### Your assignment
Take the lines below between the one holding "rw [if_neg hw]" and the one holding "rw [PySem.List.slice_from _ hi]", inclusive, and copy them exactly. Add nothing.

*** Opening The records ***

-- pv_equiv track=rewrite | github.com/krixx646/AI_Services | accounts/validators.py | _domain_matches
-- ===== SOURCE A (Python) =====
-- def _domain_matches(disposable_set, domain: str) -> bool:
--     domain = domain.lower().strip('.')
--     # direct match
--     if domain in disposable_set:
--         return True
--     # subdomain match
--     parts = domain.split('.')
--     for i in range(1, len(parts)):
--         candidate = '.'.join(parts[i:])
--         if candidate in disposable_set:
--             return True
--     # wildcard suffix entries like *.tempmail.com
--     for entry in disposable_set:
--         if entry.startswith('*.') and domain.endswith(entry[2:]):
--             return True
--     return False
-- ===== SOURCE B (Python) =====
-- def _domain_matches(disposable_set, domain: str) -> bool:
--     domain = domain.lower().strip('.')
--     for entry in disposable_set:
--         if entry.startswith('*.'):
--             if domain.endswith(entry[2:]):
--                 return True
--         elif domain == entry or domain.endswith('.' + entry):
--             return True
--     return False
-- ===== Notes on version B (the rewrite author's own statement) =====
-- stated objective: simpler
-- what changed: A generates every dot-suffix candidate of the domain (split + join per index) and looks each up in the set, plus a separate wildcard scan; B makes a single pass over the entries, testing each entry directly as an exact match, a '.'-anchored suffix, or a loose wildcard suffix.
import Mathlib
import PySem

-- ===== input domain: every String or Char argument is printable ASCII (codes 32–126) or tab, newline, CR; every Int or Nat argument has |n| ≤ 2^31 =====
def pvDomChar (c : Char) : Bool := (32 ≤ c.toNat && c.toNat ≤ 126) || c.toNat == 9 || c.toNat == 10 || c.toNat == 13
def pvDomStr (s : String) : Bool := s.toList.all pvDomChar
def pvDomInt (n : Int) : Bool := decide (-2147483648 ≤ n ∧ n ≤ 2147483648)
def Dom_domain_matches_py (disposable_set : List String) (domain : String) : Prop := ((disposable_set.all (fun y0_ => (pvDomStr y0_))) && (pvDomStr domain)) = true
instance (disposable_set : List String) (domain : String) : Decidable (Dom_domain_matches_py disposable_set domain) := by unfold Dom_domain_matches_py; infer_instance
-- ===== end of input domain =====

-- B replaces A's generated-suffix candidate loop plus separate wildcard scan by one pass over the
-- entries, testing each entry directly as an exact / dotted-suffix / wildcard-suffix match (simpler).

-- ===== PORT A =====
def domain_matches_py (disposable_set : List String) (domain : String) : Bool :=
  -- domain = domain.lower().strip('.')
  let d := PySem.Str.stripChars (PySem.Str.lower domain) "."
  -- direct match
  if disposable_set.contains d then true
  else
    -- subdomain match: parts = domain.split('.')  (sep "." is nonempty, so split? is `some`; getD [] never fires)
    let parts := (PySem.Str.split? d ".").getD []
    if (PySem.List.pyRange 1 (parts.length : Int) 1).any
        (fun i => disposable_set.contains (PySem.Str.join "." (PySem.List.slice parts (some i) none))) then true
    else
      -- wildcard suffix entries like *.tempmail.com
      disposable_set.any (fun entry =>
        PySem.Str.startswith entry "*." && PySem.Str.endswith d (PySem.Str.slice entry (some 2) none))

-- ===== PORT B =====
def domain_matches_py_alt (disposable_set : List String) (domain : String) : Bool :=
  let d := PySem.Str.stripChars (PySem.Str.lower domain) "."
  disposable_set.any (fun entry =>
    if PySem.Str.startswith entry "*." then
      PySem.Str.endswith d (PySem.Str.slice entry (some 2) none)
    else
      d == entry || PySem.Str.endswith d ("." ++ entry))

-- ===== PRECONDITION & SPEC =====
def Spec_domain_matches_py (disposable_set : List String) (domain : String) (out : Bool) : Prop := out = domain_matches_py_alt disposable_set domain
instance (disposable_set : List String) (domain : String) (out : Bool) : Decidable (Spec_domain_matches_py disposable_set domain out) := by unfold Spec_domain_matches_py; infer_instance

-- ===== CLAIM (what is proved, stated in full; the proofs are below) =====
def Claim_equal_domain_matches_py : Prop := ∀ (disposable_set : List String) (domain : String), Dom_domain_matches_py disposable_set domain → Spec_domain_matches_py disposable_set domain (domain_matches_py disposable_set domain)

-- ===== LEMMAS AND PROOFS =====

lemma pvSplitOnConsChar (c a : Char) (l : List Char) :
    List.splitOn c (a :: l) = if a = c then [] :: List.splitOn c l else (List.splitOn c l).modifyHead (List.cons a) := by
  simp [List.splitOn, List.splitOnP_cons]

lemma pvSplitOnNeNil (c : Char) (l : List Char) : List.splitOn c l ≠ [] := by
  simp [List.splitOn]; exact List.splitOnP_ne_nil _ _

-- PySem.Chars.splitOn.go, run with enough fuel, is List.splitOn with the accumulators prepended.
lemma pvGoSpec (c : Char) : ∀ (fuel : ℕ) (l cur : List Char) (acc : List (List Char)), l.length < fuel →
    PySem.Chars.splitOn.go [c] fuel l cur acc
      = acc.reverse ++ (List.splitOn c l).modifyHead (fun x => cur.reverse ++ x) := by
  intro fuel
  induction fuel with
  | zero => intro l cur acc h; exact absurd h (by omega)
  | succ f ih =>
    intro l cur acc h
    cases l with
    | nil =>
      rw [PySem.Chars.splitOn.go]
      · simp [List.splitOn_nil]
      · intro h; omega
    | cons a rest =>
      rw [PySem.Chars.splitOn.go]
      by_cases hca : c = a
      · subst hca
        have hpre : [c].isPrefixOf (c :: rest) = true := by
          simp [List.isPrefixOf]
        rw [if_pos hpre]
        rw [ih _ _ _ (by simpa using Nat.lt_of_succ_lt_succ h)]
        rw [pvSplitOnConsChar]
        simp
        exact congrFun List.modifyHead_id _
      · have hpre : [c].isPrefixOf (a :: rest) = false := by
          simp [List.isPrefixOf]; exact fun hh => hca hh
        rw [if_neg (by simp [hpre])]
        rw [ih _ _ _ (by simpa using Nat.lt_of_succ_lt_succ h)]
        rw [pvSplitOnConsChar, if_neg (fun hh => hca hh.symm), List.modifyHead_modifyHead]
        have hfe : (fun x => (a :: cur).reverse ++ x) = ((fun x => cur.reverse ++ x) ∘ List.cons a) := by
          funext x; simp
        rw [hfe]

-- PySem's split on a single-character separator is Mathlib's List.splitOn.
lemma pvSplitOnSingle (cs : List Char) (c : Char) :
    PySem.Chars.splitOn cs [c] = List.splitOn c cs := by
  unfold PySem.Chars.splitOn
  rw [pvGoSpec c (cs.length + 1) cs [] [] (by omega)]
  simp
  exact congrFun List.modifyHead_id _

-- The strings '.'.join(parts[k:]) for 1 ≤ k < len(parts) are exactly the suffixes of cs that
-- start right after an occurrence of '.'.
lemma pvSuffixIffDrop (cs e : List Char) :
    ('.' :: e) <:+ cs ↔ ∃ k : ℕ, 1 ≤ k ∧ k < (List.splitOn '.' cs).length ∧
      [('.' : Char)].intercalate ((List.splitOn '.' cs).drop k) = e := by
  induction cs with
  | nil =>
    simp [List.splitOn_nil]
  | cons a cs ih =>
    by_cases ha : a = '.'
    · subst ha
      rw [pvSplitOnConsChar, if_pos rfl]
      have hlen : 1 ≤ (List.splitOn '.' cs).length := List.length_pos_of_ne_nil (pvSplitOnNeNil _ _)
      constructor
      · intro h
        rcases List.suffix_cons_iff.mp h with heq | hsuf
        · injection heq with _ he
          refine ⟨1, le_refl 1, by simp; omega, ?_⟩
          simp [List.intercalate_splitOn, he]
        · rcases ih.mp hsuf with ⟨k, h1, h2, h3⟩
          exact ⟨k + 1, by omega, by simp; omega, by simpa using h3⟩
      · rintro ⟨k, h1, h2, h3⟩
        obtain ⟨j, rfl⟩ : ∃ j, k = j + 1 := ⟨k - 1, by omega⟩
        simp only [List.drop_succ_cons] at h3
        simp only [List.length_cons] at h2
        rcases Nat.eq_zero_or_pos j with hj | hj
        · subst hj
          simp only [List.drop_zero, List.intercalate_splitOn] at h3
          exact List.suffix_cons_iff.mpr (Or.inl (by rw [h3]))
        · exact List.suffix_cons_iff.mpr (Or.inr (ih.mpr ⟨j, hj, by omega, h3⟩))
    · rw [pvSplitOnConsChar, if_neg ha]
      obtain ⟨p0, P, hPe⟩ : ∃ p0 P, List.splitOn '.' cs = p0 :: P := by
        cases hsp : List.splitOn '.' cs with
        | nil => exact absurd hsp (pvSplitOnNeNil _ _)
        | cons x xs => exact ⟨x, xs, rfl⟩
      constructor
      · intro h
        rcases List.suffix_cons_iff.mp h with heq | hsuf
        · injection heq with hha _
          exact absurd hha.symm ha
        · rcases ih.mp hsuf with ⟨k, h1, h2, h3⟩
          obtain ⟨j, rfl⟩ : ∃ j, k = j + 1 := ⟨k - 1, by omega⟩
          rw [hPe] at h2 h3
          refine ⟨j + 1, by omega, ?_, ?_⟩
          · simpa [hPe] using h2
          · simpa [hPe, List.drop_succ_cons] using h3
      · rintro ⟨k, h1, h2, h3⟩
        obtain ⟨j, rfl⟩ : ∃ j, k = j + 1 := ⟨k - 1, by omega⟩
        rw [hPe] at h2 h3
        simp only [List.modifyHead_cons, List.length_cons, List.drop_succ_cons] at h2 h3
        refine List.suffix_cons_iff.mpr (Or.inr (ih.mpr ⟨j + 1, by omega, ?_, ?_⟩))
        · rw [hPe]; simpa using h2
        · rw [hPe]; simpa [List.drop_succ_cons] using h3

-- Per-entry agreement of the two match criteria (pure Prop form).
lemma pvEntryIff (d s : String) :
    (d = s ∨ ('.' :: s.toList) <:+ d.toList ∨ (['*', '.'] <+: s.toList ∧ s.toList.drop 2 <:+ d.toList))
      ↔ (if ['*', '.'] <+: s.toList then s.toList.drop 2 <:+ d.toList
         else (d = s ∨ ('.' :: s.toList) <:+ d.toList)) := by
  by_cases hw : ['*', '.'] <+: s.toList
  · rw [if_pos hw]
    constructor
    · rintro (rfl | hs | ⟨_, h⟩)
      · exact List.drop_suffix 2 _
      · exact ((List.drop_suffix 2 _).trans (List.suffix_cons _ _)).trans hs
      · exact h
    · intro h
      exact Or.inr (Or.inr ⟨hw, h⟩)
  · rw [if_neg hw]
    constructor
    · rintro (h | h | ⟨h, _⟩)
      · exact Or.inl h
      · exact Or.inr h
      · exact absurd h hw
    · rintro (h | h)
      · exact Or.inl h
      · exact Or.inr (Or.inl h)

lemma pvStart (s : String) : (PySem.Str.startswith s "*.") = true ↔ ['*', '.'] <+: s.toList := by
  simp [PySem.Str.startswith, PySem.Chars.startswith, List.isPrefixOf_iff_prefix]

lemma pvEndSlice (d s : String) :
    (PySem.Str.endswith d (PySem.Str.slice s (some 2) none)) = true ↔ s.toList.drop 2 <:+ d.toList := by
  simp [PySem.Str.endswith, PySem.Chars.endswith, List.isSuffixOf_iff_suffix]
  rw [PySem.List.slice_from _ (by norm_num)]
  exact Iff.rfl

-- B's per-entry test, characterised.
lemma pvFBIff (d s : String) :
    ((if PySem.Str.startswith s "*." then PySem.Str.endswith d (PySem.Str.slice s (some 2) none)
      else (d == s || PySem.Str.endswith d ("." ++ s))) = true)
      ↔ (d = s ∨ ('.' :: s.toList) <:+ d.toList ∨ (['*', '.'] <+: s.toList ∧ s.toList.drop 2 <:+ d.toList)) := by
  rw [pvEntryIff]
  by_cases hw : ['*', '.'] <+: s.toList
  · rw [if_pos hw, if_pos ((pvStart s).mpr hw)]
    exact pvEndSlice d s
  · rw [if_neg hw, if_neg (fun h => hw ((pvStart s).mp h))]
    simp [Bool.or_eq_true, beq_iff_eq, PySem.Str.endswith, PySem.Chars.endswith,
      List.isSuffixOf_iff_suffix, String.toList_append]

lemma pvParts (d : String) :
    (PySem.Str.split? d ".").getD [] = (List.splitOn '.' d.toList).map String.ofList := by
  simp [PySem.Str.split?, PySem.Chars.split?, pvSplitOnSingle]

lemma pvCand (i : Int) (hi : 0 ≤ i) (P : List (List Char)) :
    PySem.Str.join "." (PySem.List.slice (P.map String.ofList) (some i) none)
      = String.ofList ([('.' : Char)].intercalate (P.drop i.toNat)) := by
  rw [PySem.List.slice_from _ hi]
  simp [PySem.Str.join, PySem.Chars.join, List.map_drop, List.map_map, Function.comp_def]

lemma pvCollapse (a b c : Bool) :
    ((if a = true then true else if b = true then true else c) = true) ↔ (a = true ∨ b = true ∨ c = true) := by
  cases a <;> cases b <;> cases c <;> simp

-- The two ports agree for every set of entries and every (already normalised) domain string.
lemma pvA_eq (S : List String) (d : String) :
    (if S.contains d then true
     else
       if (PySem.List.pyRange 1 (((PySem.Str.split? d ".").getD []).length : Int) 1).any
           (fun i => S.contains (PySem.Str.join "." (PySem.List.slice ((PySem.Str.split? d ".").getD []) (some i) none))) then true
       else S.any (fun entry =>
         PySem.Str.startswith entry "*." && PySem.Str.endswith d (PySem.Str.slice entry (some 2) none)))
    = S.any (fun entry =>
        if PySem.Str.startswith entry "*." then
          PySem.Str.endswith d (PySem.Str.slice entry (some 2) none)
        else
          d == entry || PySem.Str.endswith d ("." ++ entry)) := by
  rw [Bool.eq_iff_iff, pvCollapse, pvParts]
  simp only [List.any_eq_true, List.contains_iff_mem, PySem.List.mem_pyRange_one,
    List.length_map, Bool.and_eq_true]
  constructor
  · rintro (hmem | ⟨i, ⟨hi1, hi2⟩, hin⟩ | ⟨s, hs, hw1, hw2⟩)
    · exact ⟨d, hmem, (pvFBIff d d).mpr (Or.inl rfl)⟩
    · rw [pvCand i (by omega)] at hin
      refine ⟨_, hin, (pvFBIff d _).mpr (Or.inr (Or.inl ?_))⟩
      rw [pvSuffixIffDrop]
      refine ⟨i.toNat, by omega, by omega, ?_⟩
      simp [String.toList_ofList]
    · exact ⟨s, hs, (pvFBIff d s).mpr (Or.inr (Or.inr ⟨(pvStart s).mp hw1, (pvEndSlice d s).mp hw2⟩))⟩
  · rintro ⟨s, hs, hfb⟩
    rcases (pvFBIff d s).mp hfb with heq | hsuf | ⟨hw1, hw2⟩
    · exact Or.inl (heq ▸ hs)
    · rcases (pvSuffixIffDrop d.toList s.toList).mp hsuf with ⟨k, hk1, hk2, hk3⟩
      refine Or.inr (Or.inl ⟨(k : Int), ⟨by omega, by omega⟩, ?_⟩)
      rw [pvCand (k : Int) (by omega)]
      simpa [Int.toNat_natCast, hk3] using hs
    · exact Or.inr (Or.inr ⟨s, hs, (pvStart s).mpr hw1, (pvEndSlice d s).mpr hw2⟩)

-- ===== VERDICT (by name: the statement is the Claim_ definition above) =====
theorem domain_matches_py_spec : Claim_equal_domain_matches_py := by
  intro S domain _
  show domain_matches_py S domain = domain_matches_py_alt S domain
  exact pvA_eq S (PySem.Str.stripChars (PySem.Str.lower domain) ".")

*** Closing The records ***

### Response area
  · rw [if_neg hw]
    constructor
    · rintro (h | h | ⟨h, _⟩)
      · exact Or.inl h
      · exact Or.inr h
      · exact absurd h hw
    · rintro (h | h)
      · exact Or.inl h
      · exact Or.inr (Or.inl h)

lemma pvStart (s : String) : (PySem.Str.startswith s "*.") = true ↔ ['*', '.'] <+: s.toList := by
  simp [PySem.Str.startswith, PySem.Chars.startswith, List.isPrefixOf_iff_prefix]

lemma pvEndSlice (d s : String) :
    (PySem.Str.endswith d (PySem.Str.slice s (some 2) none)) = true ↔ s.toList.drop 2 <:+ d.toList := by
  simp [PySem.Str.endswith, PySem.Chars.endswith, List.isSuffixOf_iff_suffix]
  rw [PySem.List.slice_from _ (by norm_num)]
  exact Iff.rfl

-- B's per-entry test, characterised.
lemma pvFBIff (d s : String) :
    ((if PySem.Str.startswith s "*." then PySem.Str.endswith d (PySem.Str.slice s (some 2) none)
      else (d == s || PySem.Str.endswith d ("." ++ s))) = true)
      ↔ (d = s ∨ ('.' :: s.toList) <:+ d.toList ∨ (['*', '.'] <+: s.toList ∧ s.toList.drop 2 <:+ d.toList)) := by
  rw [pvEntryIff]
  by_cases hw : ['*', '.'] <+: s.toList
  · rw [if_pos hw, if_pos ((pvStart s).mpr hw)]
    exact pvEndSlice d s
  · rw [if_neg hw, if_neg (fun h => hw ((pvStart s).mp h))]
    simp [Bool.or_eq_true, beq_iff_eq, PySem.Str.endswith, PySem.Chars.endswith,
      List.isSuffixOf_iff_suffix, String.toList_append]

lemma pvParts (d : String) :
    (PySem.Str.split? d ".").getD [] = (List.splitOn '.' d.toList).map String.ofList := by
  simp [PySem.Str.split?, PySem.Chars.split?, pvSplitOnSingle]

lemma pvCand (i : Int) (hi : 0 ≤ i) (P : List (List Char)) :
    PySem.Str.join "." (PySem.List.slice (P.map String.ofList) (some i) none)
      = String.ofList ([('.' : Char)].intercalate (P.drop i.toNat)) := by
  rw [PySem.List.slice_from _ hi]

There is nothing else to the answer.